The inspector left without a word, but the phone rang before Hopsworth could dry his arms. A clerk at the records office had been digging. She had matched the shell company name on the brewery deed to his other holdings, and she wanted to talk before she filed her report. Hopsworth stared at the wet floor. Two choices waited for him now: pay her to forget, or burn the paper trail clean. He told her to meet him at the small wooden building he kept for quiet talks. She arrived within the hour and parked at the curb. She did not come inside. She sat on the worn bench out front, a tidy stack of invoices balanced on her knees, the deed copy clipped on top. She wanted him to see it. She wanted him to come to her. Hopsworth walked out and sat beside her. He had brought an envelope. She had brought a price. He set the envelope on the bench between them and waited. She lifted it, weighed it, and slid the stack of invoices into his hands. The deed copy was on top. The shell company name was circled in red ink. She stood, smoothed her coat, and walked to her car without a word. He carried the papers inside and locked the door. The steel desk was clean. He fed each page into the shredder, one by one, until the deed was confetti. The paper trail was gone, but he had just made a witness. She knew his name now, and she knew his price. He had bought silence, not safety.

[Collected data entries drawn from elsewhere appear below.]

-- pv_equiv track=rewrite | github.com/lequycong204/second_language_python | Midterm B1/Base.py | sort_two_four
-- ===== SOURCE A (Python) =====
-- def sort_two_four(arr):
--     """
--     arr là một danh sách các số nguyên. hãy sắp xếp các phần tử trong danh sách theo quy tắc sau:
--
--     các số chia hết cho 4 về đầu danh sách,
--     các số chia hết cho 2 nhưng không chia hết cho 4. về cuối danh sách
--     Số chia hết cho 4 giảm dần chia hết cho 2 tăng dần.
--
--     Ví dụ:
--     input: [4, 76, 98, 44, 92, 2, 68, 38, 86, 46]
--     output: [92, 76, 68, 44, 4, 2, 38, 46, 86, 98]
--     """
--
--     num_top = []
--     num_bot = []
--
--     for i in arr:
--         if i % 4 == 0:
--             num_top.append(i)
--         elif i % 2 == 0:
--             num_bot.append(i)
--     num_top.sort(reverse=True)
--     num_bot.sort()
--     return num_top + num_bot
-- ===== SOURCE B (Python) =====
-- def sort_two_four(arr):
--     evens = [x for x in arr if x % 2 == 0]
--     return sorted(evens, key=lambda x: (0, -x) if x % 4 == 0 else (1, x))
-- ===== Notes on version B (the rewrite author's own statement) =====
-- stated objective: idiomatic
-- what changed: Replaces the partition-into-two-lists-then-two-sorts loop with one filter of the even numbers and a single keyed sort whose composite key (0,-x) / (1,x) yields the div-4 part descending followed by the div-2-only part ascending.
import Mathlib
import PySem

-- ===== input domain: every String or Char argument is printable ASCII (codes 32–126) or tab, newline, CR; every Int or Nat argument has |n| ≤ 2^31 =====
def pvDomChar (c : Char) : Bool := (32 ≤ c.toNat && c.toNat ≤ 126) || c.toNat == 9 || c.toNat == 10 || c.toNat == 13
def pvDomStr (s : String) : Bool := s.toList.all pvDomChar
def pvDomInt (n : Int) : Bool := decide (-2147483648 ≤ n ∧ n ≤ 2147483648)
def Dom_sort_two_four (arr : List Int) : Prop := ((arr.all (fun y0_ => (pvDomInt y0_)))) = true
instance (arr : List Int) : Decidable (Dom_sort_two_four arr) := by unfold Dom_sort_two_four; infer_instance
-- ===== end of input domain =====

-- B replaces A's partition-into-two-lists-then-two-sorts with one filter plus a
-- single composite-key sort (objective: idiomatic); same return value everywhere.

-- ===== PORT A =====
def sort_two_four (arr : List Int) : List Int :=
  let st := arr.foldl (fun (acc : List Int × List Int) i =>
    if PySem.Int.mod i 4 == 0 then (acc.1 ++ [i], acc.2)
    else if PySem.Int.mod i 2 == 0 then (acc.1, acc.2 ++ [i])
    else acc) ([], [])
  PySem.List.sorted st.1 (fun x => x) true ++ PySem.List.sorted st.2 (fun x => x) false

-- ===== PORT B =====
def sort_two_four_alt (arr : List Int) : List Int :=
  let evens := arr.filter (fun x => PySem.Int.mod x 2 == 0)
  PySem.List.sorted2 evens
    (fun x => if PySem.Int.mod x 4 == 0 then (0 : Int) else 1)
    (fun x => if PySem.Int.mod x 4 == 0 then -x else x) false

-- ===== PRECONDITION & SPEC =====
def Spec_sort_two_four (arr : List Int) (out : List Int) : Prop := out = sort_two_four_alt arr
instance (arr : List Int) (out : List Int) : Decidable (Spec_sort_two_four arr out) := by unfold Spec_sort_two_four; infer_instance

-- ===== CLAIM (what is proved, stated in full; the proofs are below) =====
def Claim_equal_sort_two_four : Prop := ∀ (arr : List Int), Dom_sort_two_four arr → Spec_sort_two_four arr (sort_two_four arr)

-- ===== LEMMAS AND PROOFS =====

-- abbreviations for the two tests and B's composite-key comparison
def pvP4 (x : Int) : Bool := PySem.Int.mod x 4 == 0
def pvP2 (x : Int) : Bool := PySem.Int.mod x 2 == 0
def pvK1 (x : Int) : Int := if PySem.Int.mod x 4 == 0 then (0 : Int) else 1
def pvK2 (x : Int) : Int := if PySem.Int.mod x 4 == 0 then -x else x
def pvLt (a b : Int) : Bool :=
  decide (pvK1 a < pvK1 b) || (!decide (pvK1 b < pvK1 a) && decide (pvK2 a < pvK2 b))
def pvR (a b : Int) : Prop := pvLt b a = false

theorem pvLt_asymm_trans (x y z : Int) (h1 : pvLt x y = true) (h2 : pvLt z y = false) :
    pvLt z x = false := by
  simp only [pvLt, Bool.or_eq_true, Bool.or_eq_false_iff, Bool.and_eq_true,
    Bool.and_eq_false_iff, Bool.not_eq_true', Bool.not_eq_false',
    decide_eq_true_iff, decide_eq_false_iff_not] at *
  omega

theorem pvLt_irrefl_of (x y : Int) (h : pvLt x y = true) : pvLt y x = false := by
  simp only [pvLt, Bool.or_eq_true, Bool.or_eq_false_iff, Bool.and_eq_true,
    Bool.and_eq_false_iff, Bool.not_eq_true', Bool.not_eq_false',
    decide_eq_true_iff, decide_eq_false_iff_not] at *
  omega

theorem pvR_antisymm (a b : Int) (h1 : pvR a b) (h2 : pvR b a) : a = b := by
  simp only [pvR, pvLt, pvK1, pvK2, Bool.or_eq_false_iff, Bool.and_eq_false_iff,
    Bool.not_eq_false', decide_eq_true_iff, decide_eq_false_iff_not] at h1 h2
  split_ifs at h1 h2 <;> omega

-- inserting with pvLt preserves pvR-sortedness
theorem insertBy_pairwise_pvR (x : Int) (ys : List Int)
    (h : List.Pairwise pvR ys) :
    List.Pairwise pvR (PySem.List.insertBy pvLt x ys) := by
  induction ys with
  | nil => simp [PySem.List.insertBy]
  | cons y ys ih =>
    obtain ⟨hy, hys⟩ := List.pairwise_cons.mp h
    by_cases hxy : pvLt x y = true
    · rw [show PySem.List.insertBy pvLt x (y :: ys) = x :: y :: ys from by
        simp [PySem.List.insertBy, hxy]]
      refine List.Pairwise.cons ?_ (List.Pairwise.cons hy hys)
      intro z hz
      rcases List.mem_cons.mp hz with rfl | hz
      · exact pvLt_irrefl_of x z hxy
      · exact pvLt_asymm_trans x y z hxy (hy z hz)
    · rw [show PySem.List.insertBy pvLt x (y :: ys) = y :: PySem.List.insertBy pvLt x ys from by
        simp [PySem.List.insertBy, hxy]]
      refine List.Pairwise.cons ?_ (ih hys)
      intro z hz
      have hz' : z ∈ x :: ys := (PySem.List.insertBy_perm pvLt x ys).mem_iff.mp hz
      rcases List.mem_cons.mp hz' with rfl | hz'
      · exact Bool.eq_false_iff.mpr hxy
      · exact hy z hz'

theorem foldl_insertBy_pairwise_pvR (xs acc : List Int)
    (h : List.Pairwise pvR acc) :
    List.Pairwise pvR (xs.foldl (fun acc x => PySem.List.insertBy pvLt x acc) acc) := by
  induction xs generalizing acc with
  | nil => exact h
  | cons x xs ih => exact ih _ (insertBy_pairwise_pvR x acc h)

-- B's output is pvR-sorted and a permutation of the evens
theorem alt_pairwise (arr : List Int) :
    List.Pairwise pvR (sort_two_four_alt arr) := by
  have : sort_two_four_alt arr =
      (arr.filter pvP2).foldl (fun acc x => PySem.List.insertBy pvLt x acc) [] := by
    rfl
  rw [this]
  exact foldl_insertBy_pairwise_pvR _ [] (by simp)

theorem alt_perm (arr : List Int) :
    (sort_two_four_alt arr).Perm (arr.filter pvP2) :=
  PySem.List.sorted2_perm _ _ _ _

-- 4 ∣ x → 2 ∣ x, on the Boolean tests
theorem pvP4_imp_pvP2 (x : Int) (h : pvP4 x = true) : pvP2 x = true := by
  simp only [pvP4, pvP2, beq_iff_eq, PySem.Int.mod_eq_zero_iff_dvd] at *
  exact dvd_trans ⟨2, by norm_num⟩ h

-- A's accumulator loop builds the two filters
theorem loop_eq (arr t b : List Int) :
    arr.foldl (fun (acc : List Int × List Int) i =>
      if PySem.Int.mod i 4 == 0 then (acc.1 ++ [i], acc.2)
      else if PySem.Int.mod i 2 == 0 then (acc.1, acc.2 ++ [i])
      else acc) (t, b)
    = (t ++ arr.filter pvP4, b ++ arr.filter (fun x => !pvP4 x && pvP2 x)) := by
  induction arr generalizing t b with
  | nil => simp
  | cons i arr ih =>
    rw [List.foldl_cons]
    by_cases h4 : (PySem.Int.mod i 4 == 0) = true
    · rw [if_pos h4, ih]
      have h4' : pvP4 i = true := h4
      simp only [List.filter_cons, h4', Bool.not_true, Bool.false_and,
        Bool.false_eq_true, if_true, if_false]
      simp
    · rw [if_neg h4]
      have h4' : pvP4 i = false := Bool.eq_false_iff.mpr h4
      by_cases h2 : (PySem.Int.mod i 2 == 0) = true
      · rw [if_pos h2, ih]
        have h2' : pvP2 i = true := h2
        simp only [List.filter_cons, h4', h2', Bool.not_false, Bool.true_and,
          Bool.false_eq_true, if_false, if_true]
        simp
      · rw [if_neg h2, ih]
        have h2' : pvP2 i = false := Bool.eq_false_iff.mpr h2
        simp only [List.filter_cons, h4', h2', Bool.not_false, Bool.true_and,
          Bool.false_eq_true, if_false]

-- the two partitions in terms of the evens list
theorem top_eq (arr : List Int) :
    arr.filter pvP4 = (arr.filter pvP2).filter pvP4 := by
  rw [List.filter_filter]
  apply List.filter_congr
  intro x _
  by_cases h : pvP4 x = true
  · simp [h, pvP4_imp_pvP2 x h]
  · simp [Bool.eq_false_iff.mpr h]

theorem bot_eq (arr : List Int) :
    arr.filter (fun x => !pvP4 x && pvP2 x) = (arr.filter pvP2).filter (fun x => !pvP4 x) := by
  rw [List.filter_filter]

-- A's output is a permutation of the evens
theorem a_perm (arr : List Int) :
    (sort_two_four arr).Perm (arr.filter pvP2) := by
  simp only [sort_two_four, loop_eq, List.nil_append]
  rw [top_eq, bot_eq]
  exact ((PySem.List.sorted_perm _ _ _).append (PySem.List.sorted_perm _ _ _)).trans
    (List.filter_append_perm _ _)

-- A's output is pvR-sorted
theorem a_pairwise (arr : List Int) :
    List.Pairwise pvR (sort_two_four arr) := by
  simp only [sort_two_four, loop_eq, List.nil_append]
  rw [List.pairwise_append]
  have hmemT : ∀ x ∈ PySem.List.sorted (arr.filter pvP4) (fun x => x) true,
      (PySem.Int.mod x 4 == 0) = true := by
    intro x hx
    have hx' := (PySem.List.mem_sorted (xs := arr.filter pvP4)
      (key := fun x => x) (rev := true) (x := x)).mp hx
    exact (List.mem_filter.mp hx').2
  have hmemB : ∀ x ∈ PySem.List.sorted (arr.filter (fun x => !pvP4 x && pvP2 x)) (fun x => x) false,
      (PySem.Int.mod x 4 == 0) = false := by
    intro x hx
    have hx' := (PySem.List.mem_sorted (xs := arr.filter (fun x => !pvP4 x && pvP2 x))
      (key := fun x => x) (rev := false) (x := x)).mp hx
    have hp := (List.mem_filter.mp hx').2
    simp only [pvP4, Bool.and_eq_true, Bool.not_eq_true'] at hp
    exact hp.1
  refine ⟨?_, ?_, ?_⟩
  · refine List.Pairwise.imp_of_mem ?_
      (PySem.List.sorted_pairwise_rev (arr.filter pvP4) (fun x => x))
    intro a b ha hb hle
    have h4a := hmemT a ha; have h4b := hmemT b hb
    simp only [pvR, pvLt, pvK1, pvK2, h4a, h4b, if_true, Bool.or_eq_false_iff,
      Bool.and_eq_false_iff, Bool.not_eq_false', decide_eq_true_iff,
      decide_eq_false_iff_not]
    omega
  · refine List.Pairwise.imp_of_mem ?_
      (PySem.List.sorted_pairwise (arr.filter (fun x => !pvP4 x && pvP2 x)) (fun x => x))
    intro a b ha hb hle
    have h4a := hmemB a ha; have h4b := hmemB b hb
    simp only [pvR, pvLt, pvK1, pvK2, h4a, h4b, Bool.false_eq_true, if_false,
      Bool.or_eq_false_iff, Bool.and_eq_false_iff, Bool.not_eq_false',
      decide_eq_true_iff, decide_eq_false_iff_not]
    omega
  · intro a ha b hb
    have h4a := hmemT a ha; have h4b := hmemB b hb
    simp only [pvR, pvLt, pvK1, pvK2, h4a, h4b, if_true, Bool.false_eq_true, if_false,
      Bool.or_eq_false_iff, Bool.and_eq_false_iff, Bool.not_eq_false',
      decide_eq_true_iff, decide_eq_false_iff_not]
    omega

-- ===== VERDICT (by name: the statement is the Claim_ definition above) =====
theorem sort_two_four_spec : Claim_equal_sort_two_four := by
  intro arr _
  unfold Spec_sort_two_four
  refine List.eq_of_perm_of_sorted (le := pvR) ?_ (a_pairwise arr) (alt_pairwise arr) ?_
  · intro a b _ _ h1 h2
    exact pvR_antisymm a b h1 h2
  · exact (a_perm arr).trans (alt_perm arr).symm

The shredder bin still sat full when the knock came. Hopsworth opened the door and found the clerk on the bench again, but she was not alone this time. A man stood behind her with his hands in his coat pockets. She did not carry invoices now. She carried a short list of new numbers, and her face had no apology in it. The envelope had not been the end. It had been the opening offer. She stepped aside and pointed to the curb. A folding table stood there now, stacked with legal copies and a small metal cashbox chained to one leg. The setup was tidy and public. Anyone walking past could see it. She had brought her office to his doorstep. The man lifted a tablet from under his arm and turned the screen toward Hopsworth. Charts. Dates. Three addresses linked in clean rows. He said the originals were already filed with a friend on the courthouse steps, ready to walk inside by morning if the new number was not met. The clerk watched Hopsworth's face. She did not blink. Hopsworth paid. He counted the bills onto the table and watched her lock them in the box. She gave him nothing in return, no paper, no promise, only a small nod. The man closed the tablet. They walked to the car and drove off. Hopsworth stood alone at the curb. He had bought another day. He had not bought the last one.